Of course, it’s easy to put all of this down to some sort of cliched French-Canadian tenacity, politeness, joie de vivre, delete as appropriate. But that would be to ignore the strange, incredibly simple quirks that keep the whole thing afloat.

This year, for the seventh year in a row, all 120,000 tickets to the festival sold out, but organizers figure that around two million people have attended the festival this year. Buy a pass to Le Festival d’été de Québec and you’ll receive ticket that you can pass on to as many people as you see fit. You want to go see Travis Scott but don’t care about the Rammstein show? Pass it along to your buddy.

Which, yeah, this makes for tourist heaven. Us Anglophones turn up, consume too much, get over-excited, and then leave singing the place’s praises. For a festival started with the express intention of advertising a city’s potential for tourism and trade, that’s hardly a surprise.

But on a small, local scale, that’s huge. Local businesses probably do great, the economy gets a boost or whatever, but goddamn can you imagine being a 15-year-old through this sort of thing? Hell, any age at all, but 15 really would rule. It’d be like the carnival rolling through town but instead of a shit magic show, you get Sting. You can hang out with your friends, make out with someone because you’re not exactly going to have the courage during the school year, and run around the streets of your hometown, all for an amount of money you could make from a moderately successful, vaguely offensive viral video.

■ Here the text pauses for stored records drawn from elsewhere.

-- pv_equiv track=rewrite | github.com/hyper-77/LeetCode_practice | BinarySearch.py | BinarySearch_low_bound
-- ===== SOURCE A (Python) =====
-- def BinarySearch_low_bound(num,T): ##查找最后一个小于目标值的数
--     left=0
--     right=len(num)
--     while left<right:
--         mid=int((left+right)/2)
--         if num[mid]<T:
--             left=mid+1
--         else:
--             right=mid
--
--     return right-1
-- ===== SOURCE B (Python) =====
-- def BinarySearch_low_bound(num, T):
--     # Recursive lower-bound search over list slices: go(base, xs) returns
--     # base + (boundary index within xs); the final -1 is applied once.
--     def go(base, xs):
--         if not xs:
--             return base
--         m = len(xs) // 2
--         if xs[m] < T:
--             return go(base + m + 1, xs[m + 1:])
--         return go(base, xs[:m])
--     return go(0, num) - 1
-- ===== Notes on version B (the rewrite author's own statement) =====
-- stated objective: alternative
-- what changed: Replaces the iterative while-loop over mutable left/right indices with a structural recursion over list slices: a helper carries (base offset, sublist), halves the sublist with take/drop instead of moving index bounds, and the final -1 is applied once at top level.
import Mathlib
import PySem

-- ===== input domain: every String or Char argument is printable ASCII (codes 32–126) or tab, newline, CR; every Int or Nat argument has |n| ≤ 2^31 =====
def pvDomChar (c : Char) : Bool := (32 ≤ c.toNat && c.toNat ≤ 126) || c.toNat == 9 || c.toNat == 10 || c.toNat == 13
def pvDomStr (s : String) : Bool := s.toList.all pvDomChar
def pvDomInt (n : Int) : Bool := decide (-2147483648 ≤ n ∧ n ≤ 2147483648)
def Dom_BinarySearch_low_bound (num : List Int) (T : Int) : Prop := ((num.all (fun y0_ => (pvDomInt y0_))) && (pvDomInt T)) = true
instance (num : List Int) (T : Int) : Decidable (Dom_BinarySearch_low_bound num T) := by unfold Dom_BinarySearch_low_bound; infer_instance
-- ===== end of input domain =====

-- B replaces A's index-based while-loop by a structural recursion over list slices (take/drop with a base offset); same result, alternative decomposition.

-- ===== PORT A =====
-- A's while-loop over mutable (left, right); indices are nonnegative throughout, so Nat state.
-- num[mid] is always in range (mid < right ≤ len num), ported via pyGet? with a default that is never used.
def pvLoopA (num : List Int) (T : Int) (left right : Nat) : Nat :=
  if _h : left < right then
    let mid := (left + right) / 2
    if (PySem.List.pyGet? num (Int.ofNat mid)).getD 0 < T then
      pvLoopA num T (mid + 1) right
    else
      pvLoopA num T left mid
  else right
termination_by right - left
decreasing_by all_goals omega

def BinarySearch_low_bound (num : List Int) (T : Int) : Int :=
  (pvLoopA num T 0 num.length : Int) - 1

-- ===== PORT B =====
-- go(base, xs): recursion on the sublist xs; xs[m] with m = len(xs)//2 is always a valid
-- nonnegative index (xs nonempty), so List.getD is exact for Python's xs[m] here.
def pvGoB (T : Int) (base : Nat) (xs : List Int) : Nat :=
  if _h : xs = [] then base
  else
    let m := xs.length / 2
    if xs.getD m 0 < T then
      pvGoB T (base + m + 1) (xs.drop (m + 1))
    else
      pvGoB T base (xs.take m)
termination_by xs.length
decreasing_by
  all_goals simp [List.length_drop, List.length_take]
  all_goals have : 0 < xs.length := List.length_pos_of_ne_nil _h
  all_goals omega

def BinarySearch_low_bound_alt (num : List Int) (T : Int) : Int :=
  (pvGoB T 0 num : Int) - 1

-- ===== PRECONDITION & SPEC =====
def Spec_BinarySearch_low_bound (num : List Int) (T : Int) (out : Int) : Prop := out = BinarySearch_low_bound_alt num T
instance (num : List Int) (T : Int) (out : Int) : Decidable (Spec_BinarySearch_low_bound num T out) := by unfold Spec_BinarySearch_low_bound; infer_instance

-- ===== CLAIM =====
def Claim_equal_BinarySearch_low_bound : Prop := ∀ (num : List Int) (T : Int), Dom_BinarySearch_low_bound num T → Spec_BinarySearch_low_bound num T (BinarySearch_low_bound num T)

-- ===== LEMMAS AND PROOFS =====
theorem pvLoop_eq_go (num : List Int) (T : Int) :
    ∀ n lo hi, hi - lo ≤ n → lo ≤ hi → hi ≤ num.length →
      pvLoopA num T lo hi = pvGoB T lo ((num.drop lo).take (hi - lo)) := by
  intro n
  induction n with
  | zero =>
    intro lo hi hle hlh _
    have : lo = hi := by omega
    subst this
    rw [pvLoopA, pvGoB]
    simp
  | succ n ih =>
    intro lo hi hle hlh hhi
    rw [pvLoopA, pvGoB]
    by_cases h : lo < hi
    · have hlen : ((num.drop lo).take (hi - lo)).length = hi - lo := by
        simp; omega
      have hne : ¬ (num.drop lo).take (hi - lo) = [] := by
        intro he; rw [he] at hlen; simp at hlen; omega
      simp only [h, dif_pos, hne, dif_neg, not_false_iff, hlen]
      have hmid : (lo + hi) / 2 = lo + (hi - lo) / 2 := by omega
      have hmlt : (hi - lo) / 2 < hi - lo := by omega
      have hmidlt : (lo + hi) / 2 < num.length := by omega
      have hidx : (PySem.List.pyGet? num (Int.ofNat ((lo + hi) / 2))).getD 0
          = ((num.drop lo).take (hi - lo)).getD ((hi - lo) / 2) 0 := by
        rw [Int.ofNat_eq_natCast, PySem.List.pyGet?_natCast]
        rw [List.getD_eq_getElem _ _ (by omega : (hi - lo) / 2 < ((num.drop lo).take (hi - lo)).length)]
        rw [List.getElem_take, List.getElem_drop]
        rw [List.getElem?_eq_getElem hmidlt]
        simp [hmid]
      rw [hidx]
      by_cases hc : ((num.drop lo).take (hi - lo)).getD ((hi - lo) / 2) 0 < T
      · simp only [hc, if_pos]
        have hdrop : ((num.drop lo).take (hi - lo)).drop ((hi - lo) / 2 + 1)
            = (num.drop ((lo + hi) / 2 + 1)).take (hi - ((lo + hi) / 2 + 1)) := by
          rw [List.drop_take, List.drop_drop,
            show hi - lo - ((hi - lo) / 2 + 1) = hi - ((lo + hi) / 2 + 1) from by omega,
            show lo + ((hi - lo) / 2 + 1) = (lo + hi) / 2 + 1 from by omega]
        rw [ih ((lo + hi) / 2 + 1) hi (by omega) (by omega) (by omega), hdrop]
        congr 1
        omega
      · simp only [hc, if_neg, not_false_iff]
        have htake : ((num.drop lo).take (hi - lo)).take ((hi - lo) / 2)
            = (num.drop lo).take ((lo + hi) / 2 - lo) := by
          rw [List.take_take]
          congr 1
          omega
        rw [ih lo ((lo + hi) / 2) (by omega) (by omega) (by omega), htake]
    · have h0 : hi - lo = 0 := by omega
      simp only [h, dif_neg, not_false_iff, h0]
      simp
      omega

-- ===== VERDICT =====
theorem BinarySearch_low_bound_spec : Claim_equal_BinarySearch_low_bound := by
  intro num T _
  unfold Spec_BinarySearch_low_bound BinarySearch_low_bound BinarySearch_low_bound_alt
  rw [pvLoop_eq_go num T num.length 0 num.length (by omega) (by omega) (by omega)]
  simp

This is a not-for-profit festival run like a private business; every penny that they make gets poured back into the next year’s festival. So the money they made off last year’s sets by Foo Fighters (!) and The Rolling Stones (!!) went back into booking Red Hot Chili Peppers this year. It’s painfully, criminally optimistic to imagine that festivals in the US would ever follow suit, at least without some genuine incentive. Festivals of this size and scale tend to be dominated by the touring cavalcade of mid-cycle acts who occupy the Michelob Ultra stage at Coachella or something. They’re often bankrolled by nothing more than corporate sponsorship and high-risk debt, and, to no great surprise, they go bust in a few years, only to be replaced by the same thing with a different name after a brief hiatus. SunSparkle Festival becomes MoonFest which in turn becomes CornTingle Open Air.

But here, in the middle of all the charm and prettiness, is a model for the sustainable, genuinely enjoyable, city-wide music festival: cheap tickets, reinvestment, locally-based organizers, and a modicum of respect for the city itself. That way, fedoras will once again retake their rightful place as acceptable headwear.